Pre-coronavirus, the majority of upselling was manual and mostly attempted at the front desk upon check-in. However, with new social distancing, hotels must reconsider the traditional front desk interaction with guests who will no longer want to wait in-line or linger longer than is necessary in the lobby. Similarly, pre-pandemic upsells and upgrades came with a plethora of “unwritten” rules of how and when they could be offered such as; upgrades are mainly used to free up overbooked standard rooms; upgrades can be given to the guest at no additional charge; and upgrades to expensive suites are reserved for loyalty members only. These “rules” may become roadblocks to revenue recovery.
Upselling goes directly to the hotel’s bottom line, but for most hotels, upselling is not seen as a regular source of incremental revenue – mostly because it requires a lot of manual work in order for it to be efficient and integrate with daily revenue management. “Many of the traditional upselling technologies that some independent hotels use still rely on hotel management to manually approve upsell transactions,” say Shannon McCallum, a 35-year hotel industry who most recently oversaw operations at MGM Resort’s Aria and Vdara. “Often, management simply doesn’t have the time to manually intercede on these offers. For properties not using automatic upgrade technology, the guest experience is not great. A guest may think they have agreed to purchase an upgrade only to find out at the front desk that the upgrade is no longer available.”

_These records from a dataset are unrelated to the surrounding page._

theorem pvVisit_count (n cliff lo : Int) (hn : 1 ≤ n) (hlo : lo = max 0 (min cliff (n-1))) :
    ∀ (s : Nat), (s : Int) < n → ∀ j : Int,
    ((pvVisit n cliff s (n-1)).count j : Int) =
      (if lo ≤ j ∧ j ≤ n - 1 then ((s / (n-lo).toNat : Nat) : Int) else 0) +
      (if n - ((s % (n-lo).toNat : Nat) : Int) ≤ j ∧ j ≤ n - 1 then 1 else 0) := by
  intro s
  induction s using Nat.strong_induction_on with
  | _ s ih =>
  intro hs j
  set mN := (n - lo).toNat with hmN
  have hlo0 : 0 ≤ lo := by omega
  have hloN : lo ≤ n - 1 := by omega
  by_cases hcase : s < mN
  · -- no full cycle: pure descent
    have hq : s / mN = 0 := Nat.div_eq_of_lt hcase
    have hr : s % mN = s := Nat.mod_eq_of_lt hcase
    rw [pvVisit_descent n cliff s (n-1) (by
      intro t h1 h2
      -- need cliff ≤ n - 1 - t for 1 ≤ t ≤ s - 1
      have h2' : (t:Int) ≤ (s:Int) - 1 := h2
      have hcl : cliff ≤ lo ∨ n - lo = 1 := by omega
      rcases hcl with hcl | hcl
      · omega
      · omega)]
    rw [count_descent, hq, hr]
    simp only [Nat.cast_zero]
    split_ifs <;> omega
  · -- peel one full cycle
    have hm1 : 1 ≤ mN := by omega
    have hdecomp : s = mN + (s - mN) := by omega
    have hlo1 : 1 ≤ lo := by omega
    have hvv : pvVisit n cliff s (n-1)
        = pvVisit n cliff mN (n-1) ++ pvVisit n cliff (s - mN) (n-1) := by
      conv_lhs => rw [hdecomp]
      rw [pvVisit_append, pvIter_cycle n cliff lo hn hlo hlo1]
    rw [hvv, List.count_append]
    have hcyc : pvVisit n cliff mN (n-1) = (List.range mN).map (fun t : Nat => (n-1) - (t:Int)) := by
      apply pvVisit_descent
      intro t h1 h2
      have hcl : cliff = lo ∨ n - lo = 1 := by omega
      rcases hcl with hcl | hcl <;> omega
    rw [hcyc, count_descent]
    have ihs := ih (s - mN) (by omega) (by push_cast; omega) j
    push_cast [ihs]
    have hdiv : (s - mN) / mN + 1 = s / mN := by
      conv_rhs => rw [Nat.div_eq]
      rw [if_pos ⟨by omega, by omega⟩]
    have hmod : (s - mN) % mN = s % mN := by
      conv_rhs => rw [Nat.mod_eq]
      rw [if_pos ⟨by omega, by omega⟩]
    have hdiv' : ((s - mN : Nat) : Int) / (mN : Int) + 1 = ((s : Nat) : Int) / (mN : Int) := by
      exact_mod_cast hdiv
    have hmod' : ((s - mN : Nat) : Int) % (mN : Int) = ((s : Nat) : Int) % (mN : Int) := by
      exact_mod_cast hmod
    have hmm : (mN : Int) = n - lo := by omega
    simp only [← hdiv', ← hmod']
    split_ifs <;> omega

theorem pvApply_getElem? : ∀ (v L : List Int), (∀ j ∈ v, 0 ≤ j ∧ j < (L.length : Int)) →
    ∀ t : Nat, (pvApply L v)[t]? = L[t]?.map (fun x => x + (v.count (t : Int) : Int)) := by
  intro v
  induction v with
  | nil =>
    intro L h t
    simp [pvApply]
  | cons j v ih =>
    intro L h t
    obtain ⟨hj0, hjlen⟩ := h j (by simp)
    have hjN : j.toNat < L.length := by omega
    have hset : PySem.List.pySetD L j (PySem.List.pyGetD L j 0 + 1)
        = L.set j.toNat (L[j.toNat] + 1) := by
      rw [PySem.List.pySetD_of_nonneg _ _ hj0, PySem.List.pyGetD_eq_getElem _ _ hj0 hjlen]
    have happ : pvApply L (j :: v) = pvApply (L.set j.toNat (L[j.toNat] + 1)) v := by
      simp [pvApply, hset]
    rw [happ, ih _ (by
      intro x hx
      have := h x (by simp [hx])
      simpa using this) t]
    rw [List.count_cons]
    by_cases hjt : j = (t : Int)
    · have htj : t = j.toNat := by omega
      subst htj
      rw [List.getElem?_set_self (by omega)]
      rw [if_pos (by simp only [beq_iff_eq]; omega)]
      rw [List.getElem?_eq_getElem hjN]
      simp only [Option.map_some]
      congr 1
      push_cast
      ring
    · have htj : j.toNat ≠ t := by omega
      rw [List.getElem?_set_ne htj]
      rw [if_neg (by simp; omega)]
      simp

theorem pvEnumGetElem? {α : Type} : ∀ (xs : List α) (s : Int) (t : Nat),
    (PySem.List.enumerate xs s)[t]? = xs[t]?.map (fun x => (s + t, x)) := by
  intro xs
  induction xs with
  | nil => intro s t; simp [PySem.List.enumerate_nil]
  | cons x xs ih =>
    intro s t
    rw [PySem.List.enumerate_cons]
    cases t with
    | zero => simp
    | succ t =>
      simp only [List.getElem?_cons_succ, ih]
      cases xs[t]? <;> simp
      push_cast
      ring

theorem pvMidEq (n cliff a s : Int) (hn : 0 < n) (hs0 : 0 < s) (hsn : s < n) :
    pvAwhile (List.replicate n.toNat a) s (n - 1) cliff =
      (if n - max cliff 0 ≤ 0 then
        (List.replicate n.toNat a).dropLast ++ [a + s]
      else
        (PySem.List.enumerate (List.replicate n.toNat a) 0).map (fun p =>
          p.2 + (if max cliff 0 ≤ p.1 then PySem.Int.floordiv s (n - max cliff 0) else 0) +
          (if n - PySem.Int.mod s (n - max cliff 0) ≤ p.1 then 1 else 0))) := by
  have hNn : ((n.toNat : Nat) : Int) = n := Int.toNat_of_nonneg (by omega)
  set N := n.toNat with hN
  set lo := max 0 (min cliff (n-1)) with hlo
  have hlen : ((List.replicate N a).length : Int) = n := by simp [hNn]
  have hcnt := pvVisit_count n cliff lo hn hlo s.toNat (by omega)
  have hmodlt : s.toNat % (n - lo).toNat < (n - lo).toNat := Nat.mod_lt _ (by omega)
  have hmem : ∀ j ∈ pvVisit n cliff s.toNat (n-1), 0 ≤ j ∧ j < ((List.replicate N a).length : Int) := by
    intro j hj
    have hpos : 0 < (pvVisit n cliff s.toNat (n-1)).count j := List.count_pos_iff.mpr hj
    have := hcnt j
    rw [hlen]
    constructor
    · by_contra hc
      rw [if_neg (by omega), if_neg (by omega)] at this
      omega
    · by_contra hc
      rw [if_neg (by omega), if_neg (by omega)] at this
      omega
  have hA : pvAwhile (List.replicate N a) s (n - 1) cliff
      = pvApply (List.replicate N a) (pvVisit n cliff s.toNat (n-1)) := by
    rw [pvAwhile_eq_apply s.toNat _ s _ cliff rfl, hlen]
  rw [hA]
  by_cases hcl : n - max cliff 0 ≤ 0
  · -- all remainder goes to the last tranche
    rw [if_pos hcl]
    have hloval : lo = n - 1 := by omega
    have hm1 : (n - lo).toNat = 1 := by omega
    apply List.ext_getElem?
    intro t
    rw [pvApply_getElem? _ _ hmem t, List.dropLast_replicate]
    rw [List.getElem?_replicate]
    by_cases ht : t < N
    · rw [if_pos ht]
      have hBt : (List.replicate (N-1) a ++ [a + s])[t]? =
          some (if t = N - 1 then a + s else a) := by
        by_cases ht1 : t < N - 1
        · rw [List.getElem?_append_left (by simp; omega), List.getElem?_replicate, if_pos ht1,
            if_neg (by omega)]
        · have : t - (List.replicate (N-1) a).length = 0 := by simp; omega
          rw [List.getElem?_append_right (by simp; omega), this]
          simp
          omega
      rw [hBt]
      simp only [Option.map_some]
      congr 1
      rw [hcnt, hm1]
      simp only [Nat.div_one, Nat.mod_one, Nat.cast_zero, hloval]
      split_ifs <;> push_cast <;> omega
    · rw [if_neg ht]
      have : (List.replicate (N-1) a ++ [a + s])[t]? = none := by
        rw [List.getElem?_eq_none_iff]
        simp
        omega
      rw [this]
      simp
  · -- cyclic distribution over [max cliff 0, n-1]
    rw [if_neg hcl]
    have hloval : lo = max cliff 0 := by omega
    have hmpos : (0:Int) < n - lo := by omega
    have h1 : s = ((s.toNat : Nat) : Int) := by omega
    have h2 : n - lo = (((n - lo).toNat : Nat) : Int) := by omega
    have hq : PySem.Int.floordiv s (n - max cliff 0) = ((s.toNat / (n - lo).toNat : Nat) : Int) := by
      rw [← hloval, h1, h2, PySem.Int.floordiv_natCast]; simp
    have hr : PySem.Int.mod s (n - max cliff 0) = ((s.toNat % (n - lo).toNat : Nat) : Int) := by
      rw [← hloval, h1, h2, PySem.Int.mod_natCast]; simp
    apply List.ext_getElem?
    intro t
    rw [pvApply_getElem? _ _ hmem t, List.getElem?_map, pvEnumGetElem?, List.getElem?_replicate]
    by_cases ht : t < N
    · rw [if_pos ht]
      simp only [Option.map_some]
      congr 1
      rw [hcnt, hq, hr]
      simp only [zero_add, ← hloval]
      split_ifs <;> push_cast <;> omega
    · rw [if_neg ht]
      simp
-- pv_equiv track=rewrite | github.com/Vascoengif/University-Projects | Aprendizagem Automática/Trabalho 1/main.py | validation_funtion
-- ===== SOURCE A (Python) =====
-- def validation_funtion(i, j, k, zdata, array):
--
-- 	if zdata[j-1] == zdata[-1] and j != 0:
-- 		return array
--
-- 	elif zdata[i] != zdata[j]:
-- 		if zdata[i][k] == zdata[i][-1]:
-- 			return array
-- 		elif zdata[i][k] == zdata[j][k]:
-- 			if zdata[i][-1] == zdata[j][-1]:
-- 				array.append(True)
-- 			else:
-- 				array.append(False)
-- 	j += 1
--
-- 	return validation_funtion(i, j, k, zdata, array)
-- ===== SOURCE B (Python) =====
-- def validation_funtion(i, j, k, zdata, array):
--     # Two staged passes instead of A's recursion: first find the exclusive end
--     # index where the scan terminates, then extend `array` in place with one
--     # comprehension over the scanned range.
--     end = j
--     while True:
--         if zdata[end-1] == zdata[-1] and end != 0:
--             break
--         if zdata[i] != zdata[end] and zdata[i][k] == zdata[i][-1]:
--             break
--         end += 1
--     array.extend(zdata[i][-1] == zdata[t][-1]
--                  for t in range(j, end)
--                  if zdata[i] != zdata[t] and zdata[i][k] == zdata[t][k])
--     return array
-- ===== Notes on version B (the rewrite author's own statement) =====
-- stated objective: alternative
-- what changed: A's tail recursion interleaving termination tests with appends is split into two staged passes: a first loop that only computes the scan's end index, then a single comprehension-based array.extend over range(j, end) producing all label-equality booleans.
-- outside the precondition, e.g. on validation_funtion(0, 0, 99, [[1], [1]], []): A returns [], B returns []
import Mathlib
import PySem

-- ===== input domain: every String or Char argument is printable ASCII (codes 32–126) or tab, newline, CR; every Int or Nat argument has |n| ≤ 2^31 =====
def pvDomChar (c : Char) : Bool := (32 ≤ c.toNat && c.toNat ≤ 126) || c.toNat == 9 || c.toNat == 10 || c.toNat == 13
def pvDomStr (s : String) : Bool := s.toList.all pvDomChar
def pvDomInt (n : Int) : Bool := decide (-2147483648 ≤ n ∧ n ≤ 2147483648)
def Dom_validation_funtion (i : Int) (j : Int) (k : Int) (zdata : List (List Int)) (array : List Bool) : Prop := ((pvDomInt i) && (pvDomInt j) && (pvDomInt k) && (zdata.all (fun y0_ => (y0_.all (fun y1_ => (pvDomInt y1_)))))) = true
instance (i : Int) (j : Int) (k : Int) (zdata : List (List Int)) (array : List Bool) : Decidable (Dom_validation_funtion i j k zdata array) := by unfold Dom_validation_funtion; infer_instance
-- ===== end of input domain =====

-- B replaces A's recursion by two staged passes (find the scan's end index, then one
-- comprehension extending the array); objective: alternative decomposition, same cost.
-- Both A and the Python B mutate and return the passed-in array object — the
-- equivalence proved here is about the return value.

-- ===== PORT A =====
-- A's recursion, step for step; fuel only makes it total, and under Pre_ it never runs out
-- (the run stops at j = len zdata at the latest).  Out-of-range indexing (Python IndexError,
-- excluded by Pre_) returns the current array.
def vfGoA (i : Int) (k : Int) (zdata : List (List Int)) : Nat → Int → List Bool → List Bool
  | 0, _, array => array
  | fuel + 1, j, array =>
    match PySem.List.pyGet? zdata (j - 1), PySem.List.pyGet? zdata (-1) with
    | some rjm1, some rlast =>
      if rjm1 = rlast ∧ j ≠ 0 then array
      else
        match PySem.List.pyGet? zdata i, PySem.List.pyGet? zdata j with
        | some ri, some rj =>
          if ri ≠ rj then
            match PySem.List.pyGet? ri k, PySem.List.pyGet? ri (-1) with
            | some rik, some rilast =>
              if rik = rilast then array
              else
                match PySem.List.pyGet? rj k with
                | some rjk =>
                  if rik = rjk then
                    match PySem.List.pyGet? rj (-1) with
                    | some rjlast =>
                      vfGoA i k zdata fuel (j + 1)
                        (array ++ [if rilast = rjlast then true else false])
                    | none => array
                  else vfGoA i k zdata fuel (j + 1) array
                | none => array
            | _, _ => array
          else vfGoA i k zdata fuel (j + 1) array
        | _, _ => array
    | _, _ => array

def validation_funtion (i : Int) (j : Int) (k : Int) (zdata : List (List Int)) (array : List Bool) : List Bool :=
  vfGoA i k zdata (2 * zdata.length + 2) j array

-- ===== PORT B =====
-- Phase 1 of Source B: the while-loop that only advances `end`; same fuel-for-totality
-- convention as port A, and a none from pyGet? (IndexError, outside Pre_) stops the loop.
def vfFindEnd (i : Int) (k : Int) (zdata : List (List Int)) : Nat → Int → Int
  | 0, e => e
  | fuel + 1, e =>
    match PySem.List.pyGet? zdata (e - 1), PySem.List.pyGet? zdata (-1) with
    | some a, some b =>
      if a = b ∧ e ≠ 0 then e
      else
        match PySem.List.pyGet? zdata i, PySem.List.pyGet? zdata e with
        | some ri, some re =>
          if ri ≠ re then
            match PySem.List.pyGet? ri k, PySem.List.pyGet? ri (-1) with
            | some rik, some rilast =>
              if rik = rilast then e else vfFindEnd i k zdata fuel (e + 1)
            | _, _ => e
          else vfFindEnd i k zdata fuel (e + 1)
        | _, _ => e
    | _, _ => e

-- Phase 2 of Source B: the comprehension over range(j, end); a filtered t contributes the
-- label-equality boolean, all others contribute nothing (none also where Python raises).
def vfCollect (i : Int) (k : Int) (zdata : List (List Int)) (j : Int) (e : Int) : List Bool :=
  (PySem.List.pyRange j e 1).filterMap (fun t =>
    match PySem.List.pyGet? zdata i, PySem.List.pyGet? zdata t with
    | some ri, some rt =>
      if ri ≠ rt then
        match PySem.List.pyGet? ri k, PySem.List.pyGet? rt k with
        | some rik, some rtk =>
          if rik = rtk then
            match PySem.List.pyGet? ri (-1), PySem.List.pyGet? rt (-1) with
            | some a, some b => some (decide (a = b))
            | _, _ => none
          else none
        | _, _ => none
      else none
    | _, _ => none)

def validation_funtion_alt (i : Int) (j : Int) (k : Int) (zdata : List (List Int)) (array : List Bool) : List Bool :=
  array ++ vfCollect i k zdata j (vfFindEnd i k zdata (2 * zdata.length + 2) j)

-- ===== PRECONDITION & SPEC =====
-- Pre_ is a closed-form safe domain: either every index (i, j-1, the j's visited, k, -1) is in
-- Python's valid (possibly negative) range for every row, or the very first guard stops A at
-- once (so only zdata[j-1] and zdata[-1] are read).  It excludes the inputs on which A raises
-- IndexError, and conservatively also some inputs with an out-of-range index on which A
-- happens to return before ever reading it (see the cite in claim.json).
def Pre_validation_funtion (i : Int) (j : Int) (k : Int) (zdata : List (List Int)) (array : List Bool) : Prop :=
  (zdata ≠ [] ∧ (∀ r ∈ zdata, r ≠ []) ∧
   -(zdata.length : Int) ≤ i ∧ i < zdata.length ∧
   1 - (zdata.length : Int) ≤ j ∧ j ≤ zdata.length ∧
   (∀ r ∈ zdata, -(r.length : Int) ≤ k ∧ k < r.length)) ∨
  (zdata ≠ [] ∧ j ≠ 0 ∧ -(zdata.length : Int) ≤ j - 1 ∧ j - 1 < zdata.length ∧
   PySem.List.pyGet? zdata (j - 1) = PySem.List.pyGet? zdata (-1))
instance (i : Int) (j : Int) (k : Int) (zdata : List (List Int)) (array : List Bool) : Decidable (Pre_validation_funtion i j k zdata array) := by unfold Pre_validation_funtion; infer_instance

def pvWitness_validation_funtion : Int × Int × Int × List (List Int) × List Bool :=
  (0, 0, 0, [[1, 2], [3, 4]], [])

def Spec_validation_funtion (i : Int) (j : Int) (k : Int) (zdata : List (List Int)) (array : List Bool) (out : List Bool) : Prop := out = validation_funtion_alt i j k zdata array
instance (i : Int) (j : Int) (k : Int) (zdata : List (List Int)) (array : List Bool) (out : List Bool) : Decidable (Spec_validation_funtion i j k zdata array out) := by unfold Spec_validation_funtion; infer_instance

-- ===== CLAIM =====
def Claim_equal_validation_funtion : Prop := ∀ (i : Int) (j : Int) (k : Int) (zdata : List (List Int)) (array : List Bool), Dom_validation_funtion i j k zdata array → Pre_validation_funtion i j k zdata array → Spec_validation_funtion i j k zdata array (validation_funtion i j k zdata array)

-- ===== LEMMAS AND PROOFS =====
theorem vfFindEnd_ge (i k : Int) (zdata : List (List Int)) :
    ∀ (fuel : Nat) (e : Int), e ≤ vfFindEnd i k zdata fuel e := by
  intro fuel
  induction fuel with
  | zero => intro e; simp [vfFindEnd]
  | succ n ih =>
    intro e
    simp only [vfFindEnd]
    repeat' split
    all_goals first | omega | (exact le_trans (by omega) (ih (e + 1)))

theorem pv_get_some {α : Type} (xs : List α) (t : Int)
    (h1 : -(xs.length : Int) ≤ t) (h2 : t < xs.length) :
    ∃ v, PySem.List.pyGet? xs t = some v := by
  cases hg : PySem.List.pyGet? xs t with
  | some v => exact ⟨v, rfl⟩
  | none =>
    exfalso
    have := (PySem.List.pyGet?_eq_none_iff xs t).mp hg
    simp [PySem.Raise.InRange] at this
    omega

theorem vfCollect_nil (i k : Int) (zdata : List (List Int)) (j : Int) :
    vfCollect i k zdata j j = [] := by
  simp [vfCollect, PySem.List.pyRange_one_eq_nil le_rfl]

-- one good step: A recursing from j to j+1 matches peeling t = j off the comprehension
theorem main_invariant (i k : Int) (zdata : List (List Int))
    (hne : zdata ≠ []) (hrows : ∀ r ∈ zdata, r ≠ [])
    (hi0 : -(zdata.length : Int) ≤ i) (hi1 : i < zdata.length)
    (hk : ∀ r ∈ zdata, -(r.length : Int) ≤ k ∧ k < r.length) :
    ∀ (fuel : Nat) (j : Int) (array : List Bool),
      1 - (zdata.length : Int) ≤ j → j ≤ zdata.length →
      vfGoA i k zdata fuel j array =
        array ++ vfCollect i k zdata j (vfFindEnd i k zdata fuel j) := by
  intro fuel
  induction fuel with
  | zero => intro j array _ _; simp [vfGoA, vfFindEnd, vfCollect_nil]
  | succ n ih =>
    intro j array hj1 hj2
    have hlen : 0 < zdata.length := List.length_pos_iff.mpr hne
    obtain ⟨rjm1, hjm1⟩ := pv_get_some zdata (j - 1) (by omega) (by omega)
    obtain ⟨rlast, hlast⟩ := pv_get_some zdata (-1) (by omega) (by omega)
    obtain ⟨ri, hri⟩ := pv_get_some zdata i hi0 hi1
    by_cases hstop : rjm1 = rlast ∧ j ≠ 0
    · simp [vfGoA, vfFindEnd, hjm1, hlast, hstop, vfCollect_nil]
    · have hjlt : j < (zdata.length : Int) := by
        rcases lt_or_eq_of_le hj2 with h | h
        · exact h
        · exfalso
          apply hstop
          refine ⟨?_, by omega⟩
          have e1 : PySem.List.pyGet? zdata (j - 1) = zdata[(zdata.length - 1)]? := by
            rw [PySem.List.pyGet?_of_nonneg zdata (show (0:Int) ≤ j - 1 by omega)]
            congr 1
            omega
          have e2 : PySem.List.pyGet? zdata (-1) = zdata[(zdata.length - 1)]? := by
            rw [PySem.List.pyGet?_neg_one, List.getLast?_eq_getElem?]
          have h3 : some rlast = some rjm1 := by rw [← hlast, ← hjm1, e1, e2]
          exact (Option.some_injective _ h3).symm
      obtain ⟨rj, hrj⟩ := pv_get_some zdata j (by omega) (by omega)
      have hrimem : ri ∈ zdata := PySem.List.mem_of_pyGet?_eq_some zdata hri
      have hrjmem : rj ∈ zdata := PySem.List.mem_of_pyGet?_eq_some zdata hrj
      have hril : 0 < ri.length := List.length_pos_iff.mpr (hrows ri hrimem)
      have hrjl : 0 < rj.length := List.length_pos_iff.mpr (hrows rj hrjmem)
      obtain ⟨rik, hrik⟩ := pv_get_some ri k (hk ri hrimem).1 (hk ri hrimem).2
      obtain ⟨rilast, hrilast⟩ := pv_get_some ri (-1) (by omega) (by omega)
      obtain ⟨rjk, hrjk⟩ := pv_get_some rj k (hk rj hrjmem).1 (hk rj hrjmem).2
      obtain ⟨rjlast, hrjlast⟩ := pv_get_some rj (-1) (by omega) (by omega)
      have hcons : PySem.List.pyRange j (vfFindEnd i k zdata n (j + 1)) 1 =
          j :: PySem.List.pyRange (j + 1) (vfFindEnd i k zdata n (j + 1)) 1 :=
        PySem.List.pyRange_one_cons (lt_of_lt_of_le (by omega) (vfFindEnd_ge i k zdata n (j + 1)))
      by_cases hne_ij : ri ≠ rj
      · by_cases hik : rik = rilast
        · simp [vfGoA, vfFindEnd, hjm1, hlast, hstop, hri, hrj, hne_ij, hrik, hrilast, hik,
            vfCollect_nil]
        · by_cases hjk : rik = rjk
          · have hIH := ih (j + 1) (array ++ [if rilast = rjlast then true else false])
              (by omega) (by omega)
            simp only [vfGoA, vfFindEnd, vfCollect, hjm1, hlast, hri, hrj, hrik, hrilast,
              hrjk, hrjlast, if_neg hstop, if_pos hne_ij, if_neg hik, if_pos hjk, hcons,
              List.filterMap_cons] at hIH ⊢
            rw [hIH]
            simp
          · have hIH := ih (j + 1) array (by omega) (by omega)
            simp only [vfGoA, vfFindEnd, vfCollect, hjm1, hlast, hri, hrj, hrik, hrilast,
              hrjk, if_neg hstop, if_pos hne_ij, if_neg hik, if_neg hjk, hcons,
              List.filterMap_cons] at hIH ⊢
            rw [hIH]
      · have hIH := ih (j + 1) array (by omega) (by omega)
        simp only [vfGoA, vfFindEnd, vfCollect, hjm1, hlast, hri, hrj,
          if_neg hstop, if_neg hne_ij, hcons, List.filterMap_cons] at hIH ⊢
        rw [hIH]

-- ===== VERDICT =====
theorem validation_funtion_spec : Claim_equal_validation_funtion := by
  intro i j k zdata array _ hpre
  unfold Spec_validation_funtion validation_funtion validation_funtion_alt
  rcases hpre with ⟨hne, hrows, hi0, hi1, hj1, hj2, hk⟩ | ⟨hne, hj0, hjl, hju, heq⟩
  · exact main_invariant i k zdata hne hrows hi0 hi1 hk _ j array hj1 hj2
  · obtain ⟨rjm1, hjm1⟩ := pv_get_some zdata (j - 1) hjl (by omega)
    have hlast : PySem.List.pyGet? zdata (-1) = some rjm1 := by rw [← heq, hjm1]
    simp [vfGoA, vfFindEnd, hjm1, hlast, hj0, vfCollect_nil]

Upselling needs to become efficient – and by efficient we mean intelligent and automated. To do so, hotels require a reliable forecast of room-by-room occupancy, complete with the pace of arrivals and departures for the upcoming days. Accurate forecast data puts hoteliers in a better position to see rooms that are readily available to upsell. “In larger properties, occupancy is constantly changing, which has an impact on the upgrade situation,” continues McCallum. “Upsell technology should be able to flex with changes in occupancy in the moment so offer availability is confirmed for the guest and management doesn’t have to hand-hold the process.” However, forecasting is only half of the equation. The right upsell offer has to be made to the right guest at the right time in order to optimize conversion.
Traditionally upselling is blind, with broad assumptions made about guests prior to an offer. As such, there is a high probability that upgrades are offered to the wrong person (or not offered at all) resulting in a low conversion. But by uniting forecast information with guest data and AI, hoteliers can effectively produce an offer that matches the price with the arriving guest’s willingness to purchase an upgrade. Variations in offer timing (i.e. time of day and proximity to arrival) will also impact conversion.
Pre-COVID, we already knew that the majority guests sought personalization and digital experiences, so in a post-COVID world (where guests will want to limit exposure in high-touch traffic areas of a hotel), there will be a greater interest in digital self-service interactions that avoid human-to-human contact. Plus, it has been already shown that allowing guests to browse and purchase at their own pace in a self-service environment results in higher conversion than the pressured front desk interaction.
In summary, it’s clear we’ll never return to the old version of ‘normal.’ Post-crisis hoteliers need to be very asset-specific and adopt a sales-oriented attitude. Those who follow the old rules of upselling will be at a competitive disadvantage. The more accurate and efficient you are with your upselling, the more attractive an upgrade will look, the higher the probability a guest will spend more and ultimately increase the revenue of your hotel. With the right technology tools in place, offers aligned with real-time decisioning can be generated and flex throughout the guest lifecycle, ensuring that right deal is offered to the right person at the right time.